The object of the present invention is to provide a cardiovascular function detection method based on multi-channel pulse waveform analysis and its device, so as to solve the problems existing in the prior art.

In order to achieve the above object, the technical scheme adopted in the present invention is:

The cardiovascular function detection method based on multi-channel pulse wave waveform analysis is characterized in that: comprising the following steps:

(1) Measure the subject's bilateral brachial artery and ankle artery blood pressure with the measuring device, obtain brachial artery systolic pressure SBP _b , diastolic blood pressure DBP _b , ankle artery systolic pressure SBP _a and diastolic blood pressure DBP _a , and obtain bilateral blood pressure The blood pressure values of the lateral brachial artery and ankle artery blood pressure and the ankle-brachial index ABI value are recorded in the subject's test information;

(2) Use the measurement device to collect pulse wave waveforms at the carotid and femoral arteries of the subject, analyze and calculate the collected pulse wave waveforms at the carotid and femoral arteries, and obtain the CFPWV parameters of the carotid and femoral arteries; The pulse wave waveform was collected at the radial artery of the subject, and the collected pulse wave waveform at the radial artery was analyzed and calculated to obtain the radial artery pulse rate HR, pulse pressure PP, ejection time fraction ED, myocardial load index SPTI, left Cardiac perfusion index DPTI, central arterial systolic blood pressure SBP2, subendocardial myocardial viability SEVR and growth index AI. At the same time, the measurement device is used to collect the pulse wave waveform at the ankle artery of the subject, and the pulse wave waveform at the radial artery and ankle artery Extract the reflected wave, calculate the aortic pulse wave velocity aoPWV through the reflected wave, and calculate the carotid and femoral artery pulse wave velocity CFPWV parameters, radial artery pulse rate HR, pulse pressure PP, ejection time fraction ED, myocardial load index SPTI, left heart perfusion Index DPTI, central arterial systolic blood pressure SBP2, subendocardial myocardial viability SEVR and growth index AI, aortic pulse wave velocity aoPWV were used as evaluation indexes to evaluate arterial elastic function and cardiac pumping function;

(3) For the pulse waves collected at the cervical, femoral, radial and ankle arteries, the measurement quality analysis and control shall be carried out according to the following methods:

a) Calculate the average height, maximum variation value and waveform quality index of the characteristic pulse wave sequence based on the pulse waves collected at the cervical, femoral, radial and ankle arteries, and evaluate the quality of the collected pulse wave waveform.

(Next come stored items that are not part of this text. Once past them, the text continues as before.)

def parse_event_message_py (message : String) : Option String × (List (String × String)) × List String :=
  let r := (pvASplit message.toList).foldl pvAStep (none, [], [])
  (r.1.map String.ofList, r.2.1.map (fun p => (String.ofList p.1, String.ofList p.2)), r.2.2.map String.ofList)

-- ===== PORT B =====

-- running parity of unescaped single quotes inside one piece; prev = preceding char in the piece
def pvBParity : List Char → Option Char → Bool → Bool
  | [], _, p => p
  | c :: rest, prev, p =>
    pvBParity rest (some c) (if c = '\'' ∧ (prev = none ∨ prev ≠ some '\\') then !p else p)

-- the for-loop over message.split(" | ") plus the final flush of Source B
def pvBSplitFold : List (List Char) → Bool → List (List Char) → List (List Char) → List (List Char)
  | [], _, buf, out =>
    if buf ≠ [] then
      let seg := PySem.Chars.strip (PySem.Chars.join [' ', '|', ' '] buf)
      if seg ≠ [] then out ++ [seg] else out
    else out
  | piece :: rest, parity, buf, out =>
    let buf' := buf ++ [piece]
    let parity' := pvBParity piece none parity
    if parity' = false then
      let seg := PySem.Chars.strip (PySem.Chars.join [' ', '|', ' '] buf')
      pvBSplitFold rest false [] (if seg ≠ [] then out ++ [seg] else out)
    else
      pvBSplitFold rest parity' buf' out

def pvBSplit (message : List Char) : List (List Char) :=
  if PySem.Chars.isIn [' ', '|', ' '] message = false then [message]
  else pvBSplitFold (PySem.Chars.splitOn message [' ', '|', ' ']) false [] []

def pvBDeserialize (raw : List Char) : List Char :=
  let v := PySem.Chars.strip raw
  let v' :=
    if 2 ≤ v.length ∧ PySem.Chars.startswith v ['\''] = true ∧ PySem.Chars.endswith v ['\''] = true then
      PySem.Chars.replace (PySem.List.slice v (some 1) (some (-1))) ['\\', '\''] ['\'']
    else v
  PySem.Chars.replace v' ['\\', 'n'] ['\n']

-- body of B's for-loop; partition("=") ported through find
def pvBStep (st : Option (List Char) × List (List Char × List Char) × List (List Char))
    (segment : List Char) : Option (List Char) × List (List Char × List Char) × List (List Char) :=
  let i := PySem.Chars.find segment ['=']
  if i = -1 then (st.1, st.2.1, st.2.2 ++ [segment])
  else
    let k := PySem.Chars.strip (segment.take i.toNat)
    let v := segment.drop (i.toNat + 1)
    ((if st.1 = none ∧ k = ['e', 'v', 't'] then some (pvBDeserialize v) else st.1),
      st.2.1 ++ [(k, PySem.Chars.strip v)], st.2.2)

def parse_event_message_py_alt (message : String) : Option String × (List (String × String)) × List String :=
  let r := (pvBSplit message.toList).foldl pvBStep (none, [], [])
  (r.1.map String.ofList, r.2.1.map (fun p => (String.ofList p.1, String.ofList p.2)), r.2.2.map String.ofList)

-- ===== PRECONDITION & SPEC =====
def Spec_parse_event_message_py (message : String) (out : Option String × (List (String × String)) × List String) : Prop := out = parse_event_message_py_alt message
instance (message : String) (out : Option String × (List (String × String)) × List String) : Decidable (Spec_parse_event_message_py message out) := by unfold Spec_parse_event_message_py; infer_instance

-- ===== CLAIM (what is proved, stated in full; the proofs are below) =====
def Claim_equal_parse_event_message_py : Prop := ∀ (message : String), Dom_parse_event_message_py message → Spec_parse_event_message_py message (parse_event_message_py message)

-- ===== LEMMAS AND PROOFS =====

theorem pv_sw (v : List Char) (c : Char) : (PySem.List.pyGet? v 0 = some c) ↔ PySem.Chars.startswith v [c] = true := by
  rw [PySem.Chars.startswith_iff]
  rcases v with _ | ⟨a, t⟩
  · simp [PySem.List.pyGet?, PySem.List.pyIdx?]
  · simp [PySem.List.pyGet?, PySem.List.pyIdx?]; exact eq_comm

theorem pv_ew (v : List Char) (c : Char) : (PySem.List.pyGet? v (-1) = some c) ↔ PySem.Chars.endswith v [c] = true := by
  rw [PySem.Chars.endswith_iff, PySem.List.pyGet?_neg_one, ← List.reverse_prefix]
  rcases h : v.reverse with _ | ⟨a, t⟩
  · simp [List.getLast?_eq_head?_reverse, h]
  · simp [List.getLast?_eq_head?_reverse, h]; exact eq_comm

theorem deserialize_eq (raw : List Char) : pvADeserialize raw = pvBDeserialize raw := by
  unfold pvADeserialize pvBDeserialize
  have hiff : (2 ≤ (PySem.Chars.strip raw).length ∧ PySem.List.pyGet? (PySem.Chars.strip raw) 0 = some '\'' ∧ PySem.List.pyGet? (PySem.Chars.strip raw) (-1) = some '\'')
      ↔ (2 ≤ (PySem.Chars.strip raw).length ∧ PySem.Chars.startswith (PySem.Chars.strip raw) ['\''] = true ∧ PySem.Chars.endswith (PySem.Chars.strip raw) ['\''] = true) := by
    rw [pv_sw, pv_ew]
  simp only []
  split_ifs with h1 h2 h3
  · rfl
  · exact absurd (hiff.mp h1) h2
  · exact absurd (hiff.mpr h3) h1
  · rfl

When the calculated index value is within the standard Within the range, it is determined that the quality of the collected pulse wave waveform is qualified, otherwise it will be recommended to re-measure;

b) According to the pulse waves collected at the cervical, femoral, radial and ankle arteries, extract the characteristic waveform sequences of the pulse waves collected at the cervical, femoral, radial and ankle arteries within a certain period, and calculate each of the characteristic wave sequences according to the error evaluation criteria The evaluation index value of a cycle, each evaluation index will get a measurement value sequence, calculate the standard deviation and residual error of the measurement value sequence, if the error evaluation criterion is met, remove the measurement value sequence and recalculate until no measurement value meets the criterion , while removing the maximum and minimum values of the measurement sequence;

c) Then calculate the area and average area of each waveform in the remaining characteristic wave sequence after removing the characteristic wave sequence in the cycle in step b), obtain the pulse waveform closest to the average area, and use it as the characteristic waveform, The value of each evaluation index calculated by this characteristic waveform is taken as the measurement result;

d) According to individual differences, manually acquire and move the positions of the feature points on the feature waveform through manual intervention, so as to obtain more realistic evaluation index values.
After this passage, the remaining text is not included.